*** Records to use ***
lemma pv_succ (n : Nat) : ∀ (c : List Nat) (j : Nat), pvValid n c → c ≠ [] → c.length ≤ n →
    pvScan n c.length c (c.length - 1) = some j →
    pvCombosFrom n c = c :: pvCombosFrom n (pvSuccAt c j) ∧ pvValid n (pvSuccAt c j) := by
  intro c
  induction c with
  | nil => intro j _ hne; exact absurd rfl hne
  | cons c0 ct ih =>
    intro j hv _ hn hs
    have hvt : pvValid n ct := ⟨hv.1.of_cons, fun x hx => hv.2 x (List.mem_cons_of_mem _ hx)⟩
    rcases ct with _ | ⟨c1, ct'⟩
    · -- singleton case
      simp only [List.length_cons, List.length_nil] at hs
      rw [show pvScan n (0 + 1) [c0] (0 + 1 - 1) =
            if ([c0] : List Nat).getD 0 0 + (0 + 1) < n then some 0 else none from rfl,
          List.getD_cons_zero] at hs
      split_ifs at hs with hc
      cases hs
      have hsa : pvSuccAt [c0] 0 = [c0 + 1] := by
        simp [pvSuccAt, List.range'_one]
      rw [hsa]
      constructor
      · show ((pvCombosFrom n []).map (c0 :: ·)) ++
            (List.range' (c0 + 1) (n - List.length ([] : List Nat) - 1 - c0)).flatMap
              (fun i => (pvCombos n (List.length ([] : List Nat)) (i + 1)).map (i :: ·)) = _
        show ([[c0]] : List (List Nat)) ++ (List.range' (c0 + 1) (n - 0 - 1 - c0)).flatMap
              (fun i => ([[]] : List (List Nat)).map (i :: ·)) = _
        have hm : n - 0 - 1 - c0 = (n - 2 - c0) + 1 := by omega
        rw [hm, List.range'_succ, List.flatMap_cons]
        show _ = [c0] :: (((pvCombosFrom n []).map ((c0 + 1) :: ·)) ++
            (List.range' (c0 + 1 + 1) (n - List.length ([] : List Nat) - 1 - (c0 + 1))).flatMap
              (fun i => (pvCombos n (List.length ([] : List Nat)) (i + 1)).map (i :: ·)))
        show _ = [c0] :: (([[c0 + 1]] : List (List Nat)) ++
            (List.range' (c0 + 2) (n - 0 - 1 - (c0 + 1))).flatMap
              (fun i => ([[]] : List (List Nat)).map (i :: ·)))
        rw [show n - 0 - 1 - (c0 + 1) = n - 2 - c0 from by omega]
        simp
      · exact ⟨List.pairwise_singleton _ _, by intro x hx; simp at hx; omega⟩
    · -- ct = c1 :: ct'
      set ct := c1 :: ct' with hct
      have hlt : ct.length = ct'.length + 1 := by simp [hct]
      simp only [List.length_cons] at hs
      rw [hlt] at hs
      simp only [Nat.add_sub_cancel] at hs
      rw [pv_scan_cons n (ct'.length + 1) c0 ct ct'.length] at hs
      rcases hinner : pvScan n (ct'.length + 1) ct ct'.length with _ | j'
      · -- ct is the last combination; j = 0
        rw [hinner] at hs
        simp only at hs
        split_ifs at hs with hc
        cases hs
        have hbd := pv_bnd hvt
        have hnone := pv_scan_none (c := ct) (n := n) (k := ct'.length + 1) hinner
        have hctr : ct = List.range' (n - ct.length) ct.length := by
          apply List.ext_getElem (by simp)
          intro jj h1 h2
          have e1 : n + jj ≤ ct.getD jj 0 + (ct'.length + 1) := hnone jj (by omega)
          have e2 : ct.getD jj 0 + (ct.length - jj) ≤ n := hbd jj h1
          rw [List.getD_eq_getElem ct 0 h1] at e1 e2
          rw [List.getElem_range'_1]
          omega
        have hLn : ct.length ≤ n := by omega
        constructor
        · show ((pvCombosFrom n ct).map (c0 :: ·)) ++
              (List.range' (c0 + 1) (n - ct.length - 1 - c0)).flatMap
                (fun i => (pvCombos n ct.length (i + 1)).map (i :: ·)) = _
          rw [hctr, pv_last n ct.length hLn, ← hctr]
          have hm : n - ct.length - 1 - c0 = (n - ct.length - 2 - c0) + 1 := by
            simp only [hlt] at hc ⊢; omega
          rw [hm, List.range'_succ, List.flatMap_cons]
          have hsucc0 : pvSuccAt (c0 :: ct) 0 = (c0 + 1) :: List.range' (c0 + 2) ct.length := by
            simp [pvSuccAt, List.range'_succ]
          rw [hsucc0]
          show _ = (c0 :: ct) :: (((pvCombosFrom n (List.range' (c0 + 2) ct.length)).map ((c0 + 1) :: ·)) ++
              (List.range' (c0 + 1 + 1) (n - (List.range' (c0 + 2) ct.length).length - 1 - (c0 + 1))).flatMap
                (fun i => (pvCombos n (List.range' (c0 + 2) ct.length).length (i + 1)).map (i :: ·)))
          rw [List.length_range', pv_cfull n ct.length (c0 + 2) (by simp only [hlt] at hc ⊢; omega)]
          rw [show n - ct.length - 1 - (c0 + 1) = n - ct.length - 2 - c0 from by omega]
          simp
        · constructor
          · have hsucc0 : pvSuccAt (c0 :: ct) 0 = List.range' (c0 + 1) (ct.length + 1) := by
              simp [pvSuccAt]
            rw [hsucc0]
            simpa using List.pairwise_lt_range' (s := c0 + 1) (n := ct.length + 1) (step := 1)
          · intro x hx
            simp only [pvSuccAt, List.take_zero, List.nil_append, List.length_cons,
              List.getD_cons_zero, Nat.sub_zero] at hx
            have := List.mem_range'_1.mp hx
            simp only [hlt] at hc
            omega
      · -- ct has a successor at j'; j = j' + 1
        rw [hinner] at hs
        simp only at hs
        cases hs
        have hj' : j' < ct.length := by
          have := (pv_scan_some (c := ct) (n := n) (k := ct'.length + 1) hinner).1
          omega
        obtain ⟨hEq, hVal⟩ := ih j' hvt (by simp [hct])
          (by simp only [List.length_cons] at hn; omega)
          (by rw [hlt, Nat.add_sub_cancel]; exact hinner)
        have hslen : (pvSuccAt ct j').length = ct.length := pv_succAt_length ct j' (by omega)
        have hmem_gt : ∀ x ∈ pvSuccAt ct j', c0 < x := by
          intro x hx
          simp only [pvSuccAt, List.mem_append] at hx
          rcases hx with hx | hx
          · exact List.rel_of_pairwise_cons hv.1 (List.mem_of_mem_take hx)
          · have h1 := List.mem_range'_1.mp hx
            have h2 : ct.getD j' 0 ∈ ct := by
              rw [List.getD_eq_getElem ct 0 hj']
              exact List.getElem_mem hj'
            have h3 := List.rel_of_pairwise_cons hv.1 h2
            omega
        constructor
        · rw [pv_succAt_cons]
          show ((pvCombosFrom n ct).map (c0 :: ·)) ++
              (List.range' (c0 + 1) (n - ct.length - 1 - c0)).flatMap
                (fun i => (pvCombos n ct.length (i + 1)).map (i :: ·)) = _
          rw [hEq]
          show _ = (c0 :: ct) :: (((pvCombosFrom n (pvSuccAt ct j')).map (c0 :: ·)) ++
              (List.range' (c0 + 1) (n - (pvSuccAt ct j').length - 1 - c0)).flatMap
                (fun i => (pvCombos n (pvSuccAt ct j').length (i + 1)).map (i :: ·)))
          rw [hslen]
          simp
        · rw [pv_succAt_cons]
          refine ⟨List.pairwise_cons.mpr ⟨hmem_gt, hVal.1⟩, ?_⟩
          intro x hx
          rcases List.mem_cons.mp hx with rfl | hx
          · exact hv.2 x (List.mem_cons_self)
          · exact hVal.2 x hx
*** End of Records to use ***
● What is needed
Your answer must be a copy of every line in the data above that holds the string "with".

● Exercise answer
  induction c with
    rcases ct with _ | ⟨c1, ct'⟩
      split_ifs at hs with hc
      set ct := c1 :: ct' with hct
      rcases hinner : pvScan n (ct'.length + 1) ct ct'.length with _ | j'
        split_ifs at hs with hc
          rcases hx with hx | hx
          rcases List.mem_cons.mp hx with rfl | hx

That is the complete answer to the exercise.